Additionally, this data is generally widely dispersed both within individual companies and between companies. This causes problems with gaining access to the data and, with the diversity of data formats, reading and understanding the data. Individual biopharmaceutical companies selfevidently have less data on which to train AI/ML systems to produce robust and generalizable results. If there were cross-company collaboration to merge data sets then much larger, more diverse and more effective training data sets could be made available. Despite this, the industry is cautious about sharing its data; not least because companies fear they will compromise or lose their IP. Other alternatives to address the issue include methods that mitigate data shortage and overfitting such as transfer learning, multi-task learning and the generation of synthetic data.

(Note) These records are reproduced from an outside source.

-- pv_equiv track=rewrite | github.com/xuanxuan27/IGTGS_experiment | grid_builder.py | calculate_optimal_shift
-- ===== SOURCE A (Python) =====
-- def calculate_optimal_shift(chords: list[str], time_signature: int, padding_count: int = 0) -> int:
--     if not chords:
--         return 0
--
--     best_shift = 0
--     best_changes = -1
--
--     for shift in range(time_signature):
--         previous_downbeat_chord = ""
--         chord_changes = 0
--
--         for index, chord in enumerate(chords):
--             visual_position = padding_count + shift + index
--             beat_in_measure = (visual_position % time_signature) + 1
--             is_downbeat = beat_in_measure == 1
--             if not is_downbeat:
--                 continue
--
--             is_valid = chord not in ("", "N.C.", "N/C", "N")
--             is_change = is_valid and previous_downbeat_chord and chord != previous_downbeat_chord
--             chord_starts_here = index == 0 or chords[index - 1] != chord
--
--             if is_change and chord_starts_here:
--                 chord_changes += 1
--
--             if is_valid:
--                 previous_downbeat_chord = chord
--
--         if chord_changes > best_changes:
--             best_shift = shift
--             best_changes = chord_changes
--
--     return best_shift
-- ===== SOURCE B (Python) =====
-- def _step(chords, st, i, c):
--     if c in ("", "N.C.", "N/C", "N"):
--         return st
--     prev, changes = st
--     if prev and c != prev and (i == 0 or chords[i - 1] != c):
--         changes += 1
--     return (c, changes)
--
--
-- def calculate_optimal_shift(chords: list[str], time_signature: int, padding_count: int = 0) -> int:
--     if not chords or time_signature <= 0:
--         return 0
--     ts = time_signature
--     # One pass: states[r] holds (last valid downbeat chord, change count) for the
--     # residue class of indices i with i % ts == r; every shift's downbeats are one class.
--     states = [("", 0)] * ts
--     for i, c in enumerate(chords):
--         r = i % ts
--         states[r] = _step(chords, states[r], i, c)
--     best_shift, best_changes = 0, -1
--     for shift in range(ts):
--         changes = states[(-(padding_count + shift)) % ts][1]
--         if changes > best_changes:
--             best_shift, best_changes = shift, changes
--     return best_shift
-- ===== Notes on version B (the rewrite author's own statement) =====
-- stated objective: faster
-- what changed: A rescans the whole chord list once per shift; B makes a single pass maintaining one (previous-downbeat-chord, change-count) state per residue class of index mod time_signature, then each shift just looks up its class's count.
import Mathlib
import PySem

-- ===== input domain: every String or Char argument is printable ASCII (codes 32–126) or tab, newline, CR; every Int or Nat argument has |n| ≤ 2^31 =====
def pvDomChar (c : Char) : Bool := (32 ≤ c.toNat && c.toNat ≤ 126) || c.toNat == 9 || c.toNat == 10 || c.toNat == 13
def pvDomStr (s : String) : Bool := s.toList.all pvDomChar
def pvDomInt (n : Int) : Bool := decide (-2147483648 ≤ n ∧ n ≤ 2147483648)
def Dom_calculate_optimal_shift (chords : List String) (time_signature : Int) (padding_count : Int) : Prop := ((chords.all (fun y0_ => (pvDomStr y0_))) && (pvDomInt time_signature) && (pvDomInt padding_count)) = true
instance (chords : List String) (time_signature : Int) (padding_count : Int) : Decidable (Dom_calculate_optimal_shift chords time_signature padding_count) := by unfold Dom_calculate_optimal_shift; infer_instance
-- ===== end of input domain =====

-- B replaces A's per-shift full rescans by ONE pass keeping a (prev, changes) state per
-- residue class of index mod time_signature, then a lookup per shift: an asymptotically
-- faster exact recomputation of the same best shift.


-- ===== PORT A =====
def calculate_optimal_shift (chords : List String) (time_signature : Int) (padding_count : Int) : Int :=
  if chords = [] then 0
  else
    ((PySem.List.pyRange 0 time_signature 1).foldl
      (fun (best : Int × Int) (shift : Int) =>
        let inner := (PySem.List.enumerate chords).foldl
          (fun (st : String × Int) (pr : Int × String) =>
            let index := pr.1
            let chord := pr.2
            let visual_position := padding_count + shift + index
            let beat_in_measure := PySem.Int.mod visual_position time_signature + 1
            if ¬ (beat_in_measure = 1) then st
            else
              let is_valid := !(chord == "" || chord == "N.C." || chord == "N/C" || chord == "N")
              let is_change := is_valid && !(st.1 == "") && !(chord == st.1)
              let chord_starts_here := (index == 0) || !(PySem.List.pyGetD chords (index - 1) "" == chord)
              let chord_changes := if is_change && chord_starts_here then st.2 + 1 else st.2
              let previous := if is_valid then chord else st.1
              (previous, chord_changes))
          ("", 0)
        if inner.2 > best.2 then (shift, inner.2) else best)
      (0, -1)).1

-- ===== PORT B =====
-- helper: python _step(chords, st, i, c) of Source B (pr = (i, c))
def pvStepB (chords : List String) (st : String × Int) (pr : Int × String) : String × Int :=
  let i := pr.1
  let c := pr.2
  if c == "" || c == "N.C." || c == "N/C" || c == "N" then st
  else (c, if (!(st.1 == "") && !(c == st.1)) && ((i == 0) || !(PySem.List.pyGetD chords (i - 1) "" == c))
           then st.2 + 1 else st.2)

def calculate_optimal_shift_alt (chords : List String) (time_signature : Int) (padding_count : Int) : Int :=
  if chords = [] ∨ time_signature ≤ 0 then 0
  else
    -- one pass: states[r] = _step-folded state of the indices i with i % ts == r
    let states := (PySem.List.enumerate chords).foldl
      (fun (states : List (String × Int)) (pr : Int × String) =>
        let r := (PySem.Int.mod pr.1 time_signature).toNat
        states.set r (pvStepB chords (states.getD r ("", 0)) pr))
      (List.replicate time_signature.toNat ("", 0))
    -- then each shift just looks up its residue class's change count
    ((PySem.List.pyRange 0 time_signature 1).foldl
      (fun (best : Int × Int) (shift : Int) =>
        let changes := (states.getD (PySem.Int.mod (-(padding_count + shift)) time_signature).toNat ("", 0)).2
        if changes > best.2 then (shift, changes) else best)
      (0, -1)).1

-- ===== PRECONDITION & SPEC =====
def Spec_calculate_optimal_shift (chords : List String) (time_signature : Int) (padding_count : Int) (out : Int) : Prop := out = calculate_optimal_shift_alt chords time_signature padding_count
instance (chords : List String) (time_signature : Int) (padding_count : Int) (out : Int) : Decidable (Spec_calculate_optimal_shift chords time_signature padding_count out) := by unfold Spec_calculate_optimal_shift; infer_instance

-- ===== CLAIM (what is proved, stated in full; the proofs are below) =====
def Claim_equal_calculate_optimal_shift : Prop := ∀ (chords : List String) (time_signature : Int) (padding_count : Int), Dom_calculate_optimal_shift chords time_signature padding_count → Spec_calculate_optimal_shift chords time_signature padding_count (calculate_optimal_shift chords time_signature padding_count)

-- ===== LEMMAS AND PROOFS =====

-- Reading slot r of the one-pass dispatch fold = folding pvStepB over the elements whose
-- index is in residue class r.
lemma dispatch_getD (chords : List String) (ts : Int) (hts : 0 < ts) :
    ∀ (l : List (Int × String)) (states : List (String × Int)),
      states.length = ts.toNat → ∀ r : Nat,
      ((l.foldl
          (fun (states : List (String × Int)) (pr : Int × String) =>
            states.set ((PySem.Int.mod pr.1 ts).toNat)
              (pvStepB chords (states.getD ((PySem.Int.mod pr.1 ts).toNat) ("", 0)) pr))
          states).getD r ("", 0))
      = (l.filter (fun pr => (PySem.Int.mod pr.1 ts).toNat == r)).foldl (pvStepB chords)
          (states.getD r ("", 0)) := by
  intro l
  induction l with
  | nil => intro states _ r; simp
  | cons pr t ih =>
    intro states hlen r
    have hr' : (PySem.Int.mod pr.1 ts).toNat < states.length := by
      have h1 := PySem.Int.mod_lt pr.1 hts
      have h2 := PySem.Int.mod_nonneg pr.1 hts
      omega
    simp only [List.foldl_cons, List.filter_cons]
    rw [ih _ (by rw [List.length_set]; exact hlen)]
    by_cases h : ((PySem.Int.mod pr.1 ts).toNat == r) = true
    · have hr : (PySem.Int.mod pr.1 ts).toNat = r := by exact beq_iff_eq.mp h
      rw [if_pos h]
      subst hr
      simp only [List.foldl_cons]
      congr 1
      rw [List.getD_eq_getElem?_getD, List.getElem?_set_self (by exact hr')]
      rfl
    · rw [if_neg h]
      have hne : (PySem.Int.mod pr.1 ts).toNat ≠ r := by
        intro hc; exact h (beq_iff_eq.mpr hc)
      congr 1
      rw [List.getD_eq_getElem?_getD, List.getD_eq_getElem?_getD, List.getElem?_set_ne hne]
      rw [← List.getD_eq_getElem?_getD]

-- A's inner scan for a shift = folding pvStepB over exactly that shift's residue class.
lemma innerA_eq (chords : List String) (ts p shift : Int) (hts : 0 < ts) :
    (PySem.List.enumerate chords).foldl
      (fun (st : String × Int) (pr : Int × String) =>
        let index := pr.1
        let chord := pr.2
        let visual_position := p + shift + index
        let beat_in_measure := PySem.Int.mod visual_position ts + 1
        if ¬ (beat_in_measure = 1) then st
        else
          let is_valid := !(chord == "" || chord == "N.C." || chord == "N/C" || chord == "N")
          let is_change := is_valid && !(st.1 == "") && !(chord == st.1)
          let chord_starts_here := (index == 0) || !(PySem.List.pyGetD chords (index - 1) "" == chord)
          let chord_changes := if is_change && chord_starts_here then st.2 + 1 else st.2
          let previous := if is_valid then chord else st.1
          (previous, chord_changes))
      ("", 0)
    = ((PySem.List.enumerate chords).filter
        (fun pr => (PySem.Int.mod pr.1 ts).toNat == (PySem.Int.mod (-(p + shift)) ts).toNat)).foldl
        (pvStepB chords) ("", 0) := by
  rw [← PySem.List.foldl_if_eq_foldl_filter]
  apply PySem.List.foldl_congr_mem
  intro st pr _
  have hcond : (PySem.Int.mod (p + shift + pr.1) ts + 1 = 1)
      ↔ (((PySem.Int.mod pr.1 ts).toNat == (PySem.Int.mod (-(p + shift)) ts).toNat) = true) := by
    rw [PySem.Int.mod_eq_emod_of_pos hts, PySem.Int.mod_eq_emod_of_pos hts,
        PySem.Int.mod_eq_emod_of_pos hts, beq_iff_eq]
    have h1 : pr.1 % ts = -(p + shift) % ts ↔ (pr.1 - -(p + shift)) % ts = 0 :=
      Int.emod_eq_emod_iff_emod_sub_eq_zero
    have h2 : pr.1 - -(p + shift) = p + shift + pr.1 := by ring
    rw [h2] at h1
    have h3 : 0 ≤ pr.1 % ts := Int.emod_nonneg _ (by omega)
    have h4 : 0 ≤ -(p + shift) % ts := Int.emod_nonneg _ (by omega)
    omega
  by_cases h : ((PySem.Int.mod pr.1 ts).toNat == (PySem.Int.mod (-(p + shift)) ts).toNat) = true
  · rw [if_pos h]
    have : ¬ ¬ (PySem.Int.mod (p + shift + pr.1) ts + 1 = 1) := by
      simp only [not_not]; exact hcond.mpr h
    rw [if_neg this]
    unfold pvStepB
    by_cases hv : (pr.2 == "" || pr.2 == "N.C." || pr.2 == "N/C" || pr.2 == "N") = true
    · simp [hv]
    · simp only [hv, Bool.not_false, if_true, Bool.true_and, Bool.and_assoc]
      simp at hv
      simp
  · rw [if_neg h]
    have : ¬ (PySem.Int.mod (p + shift + pr.1) ts + 1 = 1) := fun hc => h (hcond.mp hc)
    rw [if_pos this]

-- ===== VERDICT (by name: the statement is the Claim_ definition above) =====
theorem calculate_optimal_shift_spec : Claim_equal_calculate_optimal_shift := by
  intro chords ts p _
  unfold Spec_calculate_optimal_shift calculate_optimal_shift calculate_optimal_shift_alt
  by_cases hnil : chords = []
  · simp [hnil]
  · by_cases hts : ts ≤ 0
    · have hr : PySem.List.pyRange 0 ts 1 = [] := PySem.List.pyRange_one_eq_nil hts
      simp [hnil, hts, hr]
    · have hts' : 0 < ts := by omega
      have hne : ¬ (chords = [] ∨ ts ≤ 0) := by tauto
      simp only [if_neg hnil, if_neg hne]
      refine congrArg Prod.fst ?_
      apply PySem.List.foldl_congr_mem
      intro best shift _
      rw [innerA_eq chords ts p shift hts',
          dispatch_getD chords ts hts' (PySem.List.enumerate chords)
            (List.replicate ts.toNat ("", 0)) (by simp) _]
      have hrep : ∀ (n r : Nat), (List.replicate n (("", (0:Int)))).getD r ("", 0) = ("", 0) := by
        intro n r
        induction n generalizing r with
        | zero => simp
        | succ n ih => cases r <;> simp [ih]
      rw [hrep]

This PRISME Forum Technical Meeting will set out to explore opportunities for the biopharmaceutical industry to improve timely access to sufficient, high-quality data, on which AI systems can be trained (both within and beyond individual companies) and to best use the available data in the age of AI. A focus will be on practical examples that have been implemented at pharmaceutical companies along with efforts that have been attempted, but failed, and associated lessons learned.

Topics that will be addressed include:

  • The implementation and use of the FAIR data principles (Findable, Accessible, Interoperable, Reusable)iii in industry
  • Current tools and methods for meta data capture, end-state labeling and automated data preparation both at the point of creation and the time of use
  • Practical storage, management and access to data from every stage of the R&D process and examples of data re-use & models constructed with data federated across multiple domains.
  • Examples of the use of methods such as transfer learning to reduce the amount of directly relevant data required to build models for specific tasks.
  • Methods that would allow companies to share their data, including the use of “guestalgorithms” that can train on data sets without exposing the IP
  • Identification of the most tractable domains within biopharma – both for internal development and where cross-industry data sets for AI training could be created


The PRISME Forum Technical Meeting Advisory Committee (see table) is seeking contributions (e.g. plenary presentations, start-up company ‘pitches’, poster presentations, etc.) from any person or company with an informed and experienced contribution to make in is area.

  • Christian Baber (Chair), Head of R&D IT, Shire
  • Nick Brown, Head of Technology Incubation Lab, AstraZeneca
  • Dan Chapman, Head of IT New Med. Information Management, UCB
  • David Christie, Vice President, Enterprise Applications Group, CSL Behring
  • Lars Greiffenberg, Director – R&D IT and Translational Informatics, Abbvie    
  • Carol Rohl, Executive Director, Scientific Information Management, Merck
  • Martin Romacker, Principal Scientist – Data and Information Architecture, Roche
  • Nico Stanculescu, Logistics, PRISME Forum 
  • Jianchao (JC) Yao, Associate Principal Scientist, Merck
  • TBD, Takeda

i https://www.microsoft.com/enus/research/wpcontent/uploads/2016/02/acl2001.pdf 

ii https://static.googleusercontent.com/media/research.google.com/en//pubs/archive/35179.pdf 

iii https://www.nature.com/articles/sdata201618 


The hotel for this meeting is the Hyatt Regency Deerfield, located at 1750 Lake Cook Rd, Deerfield, IL 60015.  The discounted room rate is $169 per night plus tax.  

Rates are valid ONLY through October 13, 2018.  

Reservations can be made online at https://book.passkey.com/go/PRISMEForum

When reserving a room, please remember to use “PRISME” for the above rate and appropriate allocation to our room block.  


O’Hare International Airport is a 20 minute ride (14 .4 mi/24 km) from the meeting venue or conference hotel.


Uber and Lyft remain reliable sources for the transfer between O’Hare and the meeting venue/hotel.

Additional car services will be posted soon!


Morning and afternoon transfers will be offered between the hotel, the meeting venue and the social/networking events (per program outline).